Task item » Repeat each entry in the data, exactly.

[Opening Available records section]

-- pv_equiv track=rewrite | github.com/jessehuss/sudokusolver | optimizedonk.py | eliminate_pointing_pairs
-- ===== SOURCE A (Python) =====
-- def eliminate_pointing_pairs(board, possibilities, box_row, box_col):
--     """
--     Eliminate candidates in row/column based on box constraints (Pointing Pairs).
--     """
--     for num in range(1, 10):
--         mask = 1 << (num - 1)
--         cells = [(r, c) for r in range(box_row, box_row + 3) for c in range(box_col, box_col + 3)
--                  if possibilities[r][c] & mask]
--
--         # If candidates are confined to one row/column within the box
--         if len(cells) > 0:
--             rows, cols = {r for r, _ in cells}, {c for _, c in cells}
--             if len(rows) == 1:
--                 r = rows.pop()
--                 for c in range(9):
--                     if c < box_col or c >= box_col + 3:
--                         possibilities[r][c] &= ~mask
--                 return True
--             if len(cols) == 1:
--                 c = cols.pop()
--                 for r in range(9):
--                     if r < box_row or r >= box_row + 3:
--                         possibilities[r][c] &= ~mask
--                 return True
--     return False
-- ===== SOURCE B (Python) =====
-- def eliminate_pointing_pairs(board, possibilities, box_row, box_col):
--     """
--     Pointing pairs via aggregate per-row / per-column OR masks of the box:
--     a candidate is confined to one box row (column) iff exactly one of the
--     three aggregate masks contains its bit.
--     """
--     row_masks = [possibilities[box_row + i][box_col]
--                  | possibilities[box_row + i][box_col + 1]
--                  | possibilities[box_row + i][box_col + 2] for i in range(3)]
--     col_masks = [possibilities[box_row][box_col + j]
--                  | possibilities[box_row + 1][box_col + j]
--                  | possibilities[box_row + 2][box_col + j] for j in range(3)]
--     for num in range(1, 10):
--         bit = 1 << (num - 1)
--         rows_with = [i for i in range(3) if row_masks[i] & bit]
--         if rows_with:
--             if len(rows_with) == 1:
--                 r = box_row + rows_with[0]
--                 for c in range(9):
--                     if c < box_col or c >= box_col + 3:
--                         possibilities[r][c] &= ~bit
--                 return True
--             cols_with = [j for j in range(3) if col_masks[j] & bit]
--             if len(cols_with) == 1:
--                 c = box_col + cols_with[0]
--                 for r in range(9):
--                     if r < box_row or r >= box_row + 3:
--                         possibilities[r][c] &= ~bit
--                 return True
--     return False
-- ===== Notes on version B (the rewrite author's own statement) =====
-- stated objective: alternative
-- what changed: Instead of materialising, for every candidate number, the list of box cells and its row/column sets, B precomputes six aggregate OR-masks (one per box row and one per box column) once and, for each number, just counts which of the three row masks / column masks contain its bit.
import Mathlib
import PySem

[Closing Available records section]

Reply »
-- pv_equiv track=rewrite | github.com/jessehuss/sudokusolver | optimizedonk.py | eliminate_pointing_pairs
-- ===== SOURCE A (Python) =====
-- def eliminate_pointing_pairs(board, possibilities, box_row, box_col):
--     """
--     Eliminate candidates in row/column based on box constraints (Pointing Pairs).
--     """
--     for num in range(1, 10):
--         mask = 1 << (num - 1)
--         cells = [(r, c) for r in range(box_row, box_row + 3) for c in range(box_col, box_col + 3)
--                  if possibilities[r][c] & mask]
--
--         # If candidates are confined to one row/column within the box
--         if len(cells) > 0:
--             rows, cols = {r for r, _ in cells}, {c for _, c in cells}
--             if len(rows) == 1:
--                 r = rows.pop()
--                 for c in range(9):
--                     if c < box_col or c >= box_col + 3:
--                         possibilities[r][c] &= ~mask
--                 return True
--             if len(cols) == 1:
--                 c = cols.pop()
--                 for r in range(9):
--                     if r < box_row or r >= box_row + 3:
--                         possibilities[r][c] &= ~mask
--                 return True
--     return False
-- ===== SOURCE B (Python) =====
-- def eliminate_pointing_pairs(board, possibilities, box_row, box_col):
--     """
--     Pointing pairs via aggregate per-row / per-column OR masks of the box:
--     a candidate is confined to one box row (column) iff exactly one of the
--     three aggregate masks contains its bit.
--     """
--     row_masks = [possibilities[box_row + i][box_col]
--                  | possibilities[box_row + i][box_col + 1]
--                  | possibilities[box_row + i][box_col + 2] for i in range(3)]
--     col_masks = [possibilities[box_row][box_col + j]
--                  | possibilities[box_row + 1][box_col + j]
--                  | possibilities[box_row + 2][box_col + j] for j in range(3)]
--     for num in range(1, 10):
--         bit = 1 << (num - 1)
--         rows_with = [i for i in range(3) if row_masks[i] & bit]
--         if rows_with:
--             if len(rows_with) == 1:
--                 r = box_row + rows_with[0]
--                 for c in range(9):
--                     if c < box_col or c >= box_col + 3:
--                         possibilities[r][c] &= ~bit
--                 return True
--             cols_with = [j for j in range(3) if col_masks[j] & bit]
--             if len(cols_with) == 1:
--                 c = box_col + cols_with[0]
--                 for r in range(9):
--                     if r < box_row or r >= box_row + 3:
--                         possibilities[r][c] &= ~bit
--                 return True
--     return False
-- ===== Notes on version B (the rewrite author's own statement) =====
-- stated objective: alternative
-- what changed: Instead of materialising, for every candidate number, the list of box cells and its row/column sets, B precomputes six aggregate OR-masks (one per box row and one per box column) once and, for each number, just counts which of the three row masks / column masks contain its bit.
import Mathlib
import PySem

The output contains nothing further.